• _The task_
Lines to return, exactly: from the line with "unfold Pre_isMaxMin; infer_instance" to the line with "simp [h1, loopGt_eq, h2]" in the entries below, both included.

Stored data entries
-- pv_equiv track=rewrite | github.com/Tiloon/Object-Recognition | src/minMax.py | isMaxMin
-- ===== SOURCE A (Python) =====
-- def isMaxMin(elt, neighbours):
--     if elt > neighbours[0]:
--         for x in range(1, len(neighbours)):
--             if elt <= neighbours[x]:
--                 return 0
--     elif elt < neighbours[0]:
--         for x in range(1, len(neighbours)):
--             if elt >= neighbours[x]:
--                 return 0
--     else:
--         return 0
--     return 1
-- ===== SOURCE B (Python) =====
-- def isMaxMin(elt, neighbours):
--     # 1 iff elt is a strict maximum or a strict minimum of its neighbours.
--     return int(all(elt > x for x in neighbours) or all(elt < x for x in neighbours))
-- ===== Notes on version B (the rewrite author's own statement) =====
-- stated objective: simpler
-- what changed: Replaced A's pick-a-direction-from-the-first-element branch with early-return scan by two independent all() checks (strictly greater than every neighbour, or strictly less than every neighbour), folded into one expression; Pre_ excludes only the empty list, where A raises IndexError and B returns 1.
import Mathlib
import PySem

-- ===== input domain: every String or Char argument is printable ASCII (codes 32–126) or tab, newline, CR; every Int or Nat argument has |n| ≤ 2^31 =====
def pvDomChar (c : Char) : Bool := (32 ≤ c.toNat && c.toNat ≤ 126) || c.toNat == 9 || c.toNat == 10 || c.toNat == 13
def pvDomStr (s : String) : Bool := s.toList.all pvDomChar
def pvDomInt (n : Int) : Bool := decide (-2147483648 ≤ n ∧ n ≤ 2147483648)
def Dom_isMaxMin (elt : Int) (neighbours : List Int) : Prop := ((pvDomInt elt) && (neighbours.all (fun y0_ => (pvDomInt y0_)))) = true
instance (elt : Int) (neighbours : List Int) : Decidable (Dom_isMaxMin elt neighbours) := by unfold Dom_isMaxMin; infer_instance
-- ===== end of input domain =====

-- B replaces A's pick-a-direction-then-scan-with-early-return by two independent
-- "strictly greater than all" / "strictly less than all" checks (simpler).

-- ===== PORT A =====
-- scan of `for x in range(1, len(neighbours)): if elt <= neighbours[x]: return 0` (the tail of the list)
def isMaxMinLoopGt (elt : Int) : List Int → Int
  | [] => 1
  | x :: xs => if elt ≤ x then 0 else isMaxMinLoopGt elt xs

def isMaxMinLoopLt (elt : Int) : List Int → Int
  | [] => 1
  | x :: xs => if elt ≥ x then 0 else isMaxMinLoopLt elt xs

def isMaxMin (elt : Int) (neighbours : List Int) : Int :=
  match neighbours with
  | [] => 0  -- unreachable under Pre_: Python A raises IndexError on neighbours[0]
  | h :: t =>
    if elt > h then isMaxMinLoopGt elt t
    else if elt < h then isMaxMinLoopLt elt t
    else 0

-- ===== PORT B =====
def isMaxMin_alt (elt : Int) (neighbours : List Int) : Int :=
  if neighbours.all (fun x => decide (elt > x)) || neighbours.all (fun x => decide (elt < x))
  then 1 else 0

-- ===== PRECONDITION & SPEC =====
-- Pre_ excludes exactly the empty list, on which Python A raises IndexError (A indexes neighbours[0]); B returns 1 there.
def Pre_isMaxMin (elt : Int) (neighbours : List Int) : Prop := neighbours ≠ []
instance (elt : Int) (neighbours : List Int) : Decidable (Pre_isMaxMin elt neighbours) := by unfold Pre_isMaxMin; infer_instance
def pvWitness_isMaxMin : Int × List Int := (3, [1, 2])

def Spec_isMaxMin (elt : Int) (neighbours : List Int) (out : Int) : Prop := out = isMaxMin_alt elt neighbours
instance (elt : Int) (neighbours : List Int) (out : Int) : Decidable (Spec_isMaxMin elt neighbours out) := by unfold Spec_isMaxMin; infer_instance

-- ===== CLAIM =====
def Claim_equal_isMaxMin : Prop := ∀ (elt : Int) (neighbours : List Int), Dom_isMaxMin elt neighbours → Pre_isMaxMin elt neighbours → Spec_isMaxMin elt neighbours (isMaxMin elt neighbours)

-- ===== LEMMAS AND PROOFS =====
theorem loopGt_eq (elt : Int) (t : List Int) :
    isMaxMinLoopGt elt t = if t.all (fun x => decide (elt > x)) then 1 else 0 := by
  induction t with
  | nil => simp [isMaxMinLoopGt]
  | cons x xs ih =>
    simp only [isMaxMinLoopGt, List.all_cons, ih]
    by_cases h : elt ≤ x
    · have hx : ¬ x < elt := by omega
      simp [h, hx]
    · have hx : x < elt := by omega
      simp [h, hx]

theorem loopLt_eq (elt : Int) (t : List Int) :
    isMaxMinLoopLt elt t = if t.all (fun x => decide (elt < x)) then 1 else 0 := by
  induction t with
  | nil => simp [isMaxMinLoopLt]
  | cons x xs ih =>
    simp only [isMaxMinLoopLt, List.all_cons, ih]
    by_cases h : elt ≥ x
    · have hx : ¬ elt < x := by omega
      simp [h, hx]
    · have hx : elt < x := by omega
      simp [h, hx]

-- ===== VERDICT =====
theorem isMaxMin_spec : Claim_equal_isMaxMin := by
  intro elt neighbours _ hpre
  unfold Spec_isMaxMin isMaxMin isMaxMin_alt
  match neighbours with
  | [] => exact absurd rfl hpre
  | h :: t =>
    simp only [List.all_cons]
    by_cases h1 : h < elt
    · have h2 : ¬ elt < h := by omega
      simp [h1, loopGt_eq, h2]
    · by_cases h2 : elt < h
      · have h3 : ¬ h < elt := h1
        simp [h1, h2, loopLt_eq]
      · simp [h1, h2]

---

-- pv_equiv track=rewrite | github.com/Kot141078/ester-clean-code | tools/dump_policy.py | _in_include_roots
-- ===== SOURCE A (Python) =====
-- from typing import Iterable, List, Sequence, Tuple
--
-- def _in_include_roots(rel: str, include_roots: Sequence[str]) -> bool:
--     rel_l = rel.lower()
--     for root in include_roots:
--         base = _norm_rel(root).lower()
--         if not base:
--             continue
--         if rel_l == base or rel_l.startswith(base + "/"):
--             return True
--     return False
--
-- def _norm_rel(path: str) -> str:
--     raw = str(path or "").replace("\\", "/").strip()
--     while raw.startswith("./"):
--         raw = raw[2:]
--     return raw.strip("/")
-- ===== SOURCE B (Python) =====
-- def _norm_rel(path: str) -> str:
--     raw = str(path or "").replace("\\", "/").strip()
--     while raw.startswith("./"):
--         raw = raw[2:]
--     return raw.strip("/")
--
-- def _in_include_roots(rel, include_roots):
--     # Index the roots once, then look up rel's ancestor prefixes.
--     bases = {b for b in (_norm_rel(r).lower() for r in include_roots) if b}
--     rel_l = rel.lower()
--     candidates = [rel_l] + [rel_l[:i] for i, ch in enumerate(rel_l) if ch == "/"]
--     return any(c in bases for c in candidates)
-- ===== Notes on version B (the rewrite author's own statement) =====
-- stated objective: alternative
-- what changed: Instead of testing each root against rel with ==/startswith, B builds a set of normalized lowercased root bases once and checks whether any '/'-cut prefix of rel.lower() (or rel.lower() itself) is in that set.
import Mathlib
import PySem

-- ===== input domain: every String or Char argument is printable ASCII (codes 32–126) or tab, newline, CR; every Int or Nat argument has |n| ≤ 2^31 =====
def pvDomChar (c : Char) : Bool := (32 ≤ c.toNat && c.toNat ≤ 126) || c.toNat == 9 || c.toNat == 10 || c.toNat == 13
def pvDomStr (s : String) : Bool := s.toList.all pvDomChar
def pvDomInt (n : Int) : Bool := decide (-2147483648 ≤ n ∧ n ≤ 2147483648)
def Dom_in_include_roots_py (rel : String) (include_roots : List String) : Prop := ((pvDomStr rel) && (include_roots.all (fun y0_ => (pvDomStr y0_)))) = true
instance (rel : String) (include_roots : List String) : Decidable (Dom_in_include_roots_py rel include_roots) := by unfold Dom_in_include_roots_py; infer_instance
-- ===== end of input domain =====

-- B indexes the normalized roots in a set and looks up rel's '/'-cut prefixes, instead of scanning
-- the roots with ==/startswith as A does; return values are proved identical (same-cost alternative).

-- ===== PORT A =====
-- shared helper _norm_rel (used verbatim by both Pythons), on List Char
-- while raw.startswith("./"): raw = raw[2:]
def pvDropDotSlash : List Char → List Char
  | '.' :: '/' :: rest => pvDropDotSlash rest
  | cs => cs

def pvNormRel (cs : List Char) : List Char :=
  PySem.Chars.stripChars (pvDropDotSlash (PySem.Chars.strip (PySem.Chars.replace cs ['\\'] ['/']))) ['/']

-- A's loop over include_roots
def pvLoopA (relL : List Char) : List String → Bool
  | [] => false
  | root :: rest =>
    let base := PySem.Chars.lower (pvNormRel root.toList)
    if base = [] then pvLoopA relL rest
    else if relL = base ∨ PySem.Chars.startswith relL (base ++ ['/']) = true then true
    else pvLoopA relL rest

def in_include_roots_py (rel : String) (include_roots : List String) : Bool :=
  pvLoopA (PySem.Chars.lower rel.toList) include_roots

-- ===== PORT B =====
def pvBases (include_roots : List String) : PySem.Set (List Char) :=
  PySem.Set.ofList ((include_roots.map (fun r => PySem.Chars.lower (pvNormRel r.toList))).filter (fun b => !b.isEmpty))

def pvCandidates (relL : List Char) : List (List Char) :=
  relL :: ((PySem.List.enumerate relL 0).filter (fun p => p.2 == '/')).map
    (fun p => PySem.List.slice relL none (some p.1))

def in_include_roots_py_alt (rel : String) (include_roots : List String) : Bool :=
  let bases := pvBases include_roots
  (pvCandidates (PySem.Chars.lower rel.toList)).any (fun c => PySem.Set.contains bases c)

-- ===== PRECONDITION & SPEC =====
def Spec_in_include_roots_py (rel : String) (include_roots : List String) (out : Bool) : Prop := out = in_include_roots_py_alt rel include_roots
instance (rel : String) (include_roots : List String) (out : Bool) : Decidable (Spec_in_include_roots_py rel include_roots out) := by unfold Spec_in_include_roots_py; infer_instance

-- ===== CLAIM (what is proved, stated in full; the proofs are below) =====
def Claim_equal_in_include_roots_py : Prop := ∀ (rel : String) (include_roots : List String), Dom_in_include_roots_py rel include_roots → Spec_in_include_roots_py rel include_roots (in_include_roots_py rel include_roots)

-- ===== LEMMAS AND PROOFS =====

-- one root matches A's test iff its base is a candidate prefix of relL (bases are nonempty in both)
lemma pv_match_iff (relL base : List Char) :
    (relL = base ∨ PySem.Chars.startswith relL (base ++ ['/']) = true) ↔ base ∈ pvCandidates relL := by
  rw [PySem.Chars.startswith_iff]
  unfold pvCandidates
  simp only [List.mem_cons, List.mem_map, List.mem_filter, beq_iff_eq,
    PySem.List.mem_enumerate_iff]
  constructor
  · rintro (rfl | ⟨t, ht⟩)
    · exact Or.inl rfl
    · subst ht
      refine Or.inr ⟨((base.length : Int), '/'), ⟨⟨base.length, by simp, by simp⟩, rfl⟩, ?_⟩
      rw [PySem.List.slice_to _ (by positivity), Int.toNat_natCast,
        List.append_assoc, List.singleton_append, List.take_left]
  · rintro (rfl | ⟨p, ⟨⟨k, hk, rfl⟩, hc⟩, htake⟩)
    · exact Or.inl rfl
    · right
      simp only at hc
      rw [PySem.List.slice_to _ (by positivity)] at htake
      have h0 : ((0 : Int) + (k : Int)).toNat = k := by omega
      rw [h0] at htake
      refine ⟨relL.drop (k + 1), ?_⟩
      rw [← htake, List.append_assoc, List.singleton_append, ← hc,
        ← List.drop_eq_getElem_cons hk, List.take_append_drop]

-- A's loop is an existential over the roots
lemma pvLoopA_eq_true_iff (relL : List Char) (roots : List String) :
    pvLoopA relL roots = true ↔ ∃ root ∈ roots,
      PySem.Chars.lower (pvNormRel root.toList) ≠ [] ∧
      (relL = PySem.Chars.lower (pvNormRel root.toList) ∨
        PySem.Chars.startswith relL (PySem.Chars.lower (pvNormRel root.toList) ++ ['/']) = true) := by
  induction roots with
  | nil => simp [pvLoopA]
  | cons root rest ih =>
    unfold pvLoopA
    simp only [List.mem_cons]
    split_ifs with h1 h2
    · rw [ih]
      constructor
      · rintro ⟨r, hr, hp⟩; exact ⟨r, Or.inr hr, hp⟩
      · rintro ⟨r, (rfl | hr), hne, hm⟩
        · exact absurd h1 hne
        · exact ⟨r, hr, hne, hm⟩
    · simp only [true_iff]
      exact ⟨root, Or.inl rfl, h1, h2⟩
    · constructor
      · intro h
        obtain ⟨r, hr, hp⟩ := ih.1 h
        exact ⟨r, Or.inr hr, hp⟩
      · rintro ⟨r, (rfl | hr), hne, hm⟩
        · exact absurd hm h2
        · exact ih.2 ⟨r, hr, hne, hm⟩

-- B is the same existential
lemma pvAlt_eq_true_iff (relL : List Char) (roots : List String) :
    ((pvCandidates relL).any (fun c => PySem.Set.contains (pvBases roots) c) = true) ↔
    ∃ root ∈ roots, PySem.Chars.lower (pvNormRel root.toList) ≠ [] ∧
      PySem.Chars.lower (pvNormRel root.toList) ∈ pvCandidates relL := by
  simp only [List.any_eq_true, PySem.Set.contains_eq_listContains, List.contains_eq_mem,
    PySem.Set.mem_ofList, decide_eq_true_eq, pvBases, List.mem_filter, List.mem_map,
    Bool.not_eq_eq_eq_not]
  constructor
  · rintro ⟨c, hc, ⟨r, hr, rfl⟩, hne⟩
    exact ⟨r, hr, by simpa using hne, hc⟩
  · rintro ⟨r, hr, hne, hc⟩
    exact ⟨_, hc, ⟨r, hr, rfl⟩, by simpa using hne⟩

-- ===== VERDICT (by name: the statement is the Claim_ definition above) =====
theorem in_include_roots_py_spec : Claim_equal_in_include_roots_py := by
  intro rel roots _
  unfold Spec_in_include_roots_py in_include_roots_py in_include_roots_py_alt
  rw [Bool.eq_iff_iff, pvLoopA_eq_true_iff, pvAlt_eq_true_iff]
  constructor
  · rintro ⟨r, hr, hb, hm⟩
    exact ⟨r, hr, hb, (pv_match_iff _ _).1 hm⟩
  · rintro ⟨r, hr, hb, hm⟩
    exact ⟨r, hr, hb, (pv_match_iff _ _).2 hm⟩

• _Worked solution_
instance (elt : Int) (neighbours : List Int) : Decidable (Pre_isMaxMin elt neighbours) := by unfold Pre_isMaxMin; infer_instance
def pvWitness_isMaxMin : Int × List Int := (3, [1, 2])

def Spec_isMaxMin (elt : Int) (neighbours : List Int) (out : Int) : Prop := out = isMaxMin_alt elt neighbours
instance (elt : Int) (neighbours : List Int) (out : Int) : Decidable (Spec_isMaxMin elt neighbours out) := by unfold Spec_isMaxMin; infer_instance

-- ===== CLAIM =====
def Claim_equal_isMaxMin : Prop := ∀ (elt : Int) (neighbours : List Int), Dom_isMaxMin elt neighbours → Pre_isMaxMin elt neighbours → Spec_isMaxMin elt neighbours (isMaxMin elt neighbours)

-- ===== LEMMAS AND PROOFS =====
theorem loopGt_eq (elt : Int) (t : List Int) :
    isMaxMinLoopGt elt t = if t.all (fun x => decide (elt > x)) then 1 else 0 := by
  induction t with
  | nil => simp [isMaxMinLoopGt]
  | cons x xs ih =>
    simp only [isMaxMinLoopGt, List.all_cons, ih]
    by_cases h : elt ≤ x
    · have hx : ¬ x < elt := by omega
      simp [h, hx]
    · have hx : x < elt := by omega
      simp [h, hx]

theorem loopLt_eq (elt : Int) (t : List Int) :
    isMaxMinLoopLt elt t = if t.all (fun x => decide (elt < x)) then 1 else 0 := by
  induction t with
  | nil => simp [isMaxMinLoopLt]
  | cons x xs ih =>
    simp only [isMaxMinLoopLt, List.all_cons, ih]
    by_cases h : elt ≥ x
    · have hx : ¬ elt < x := by omega
      simp [h, hx]
    · have hx : elt < x := by omega
      simp [h, hx]

-- ===== VERDICT =====
theorem isMaxMin_spec : Claim_equal_isMaxMin := by
  intro elt neighbours _ hpre
  unfold Spec_isMaxMin isMaxMin isMaxMin_alt
  match neighbours with
  | [] => exact absurd rfl hpre
  | h :: t =>
    simp only [List.all_cons]
    by_cases h1 : h < elt
    · have h2 : ¬ elt < h := by omega
      simp [h1, loopGt_eq, h2]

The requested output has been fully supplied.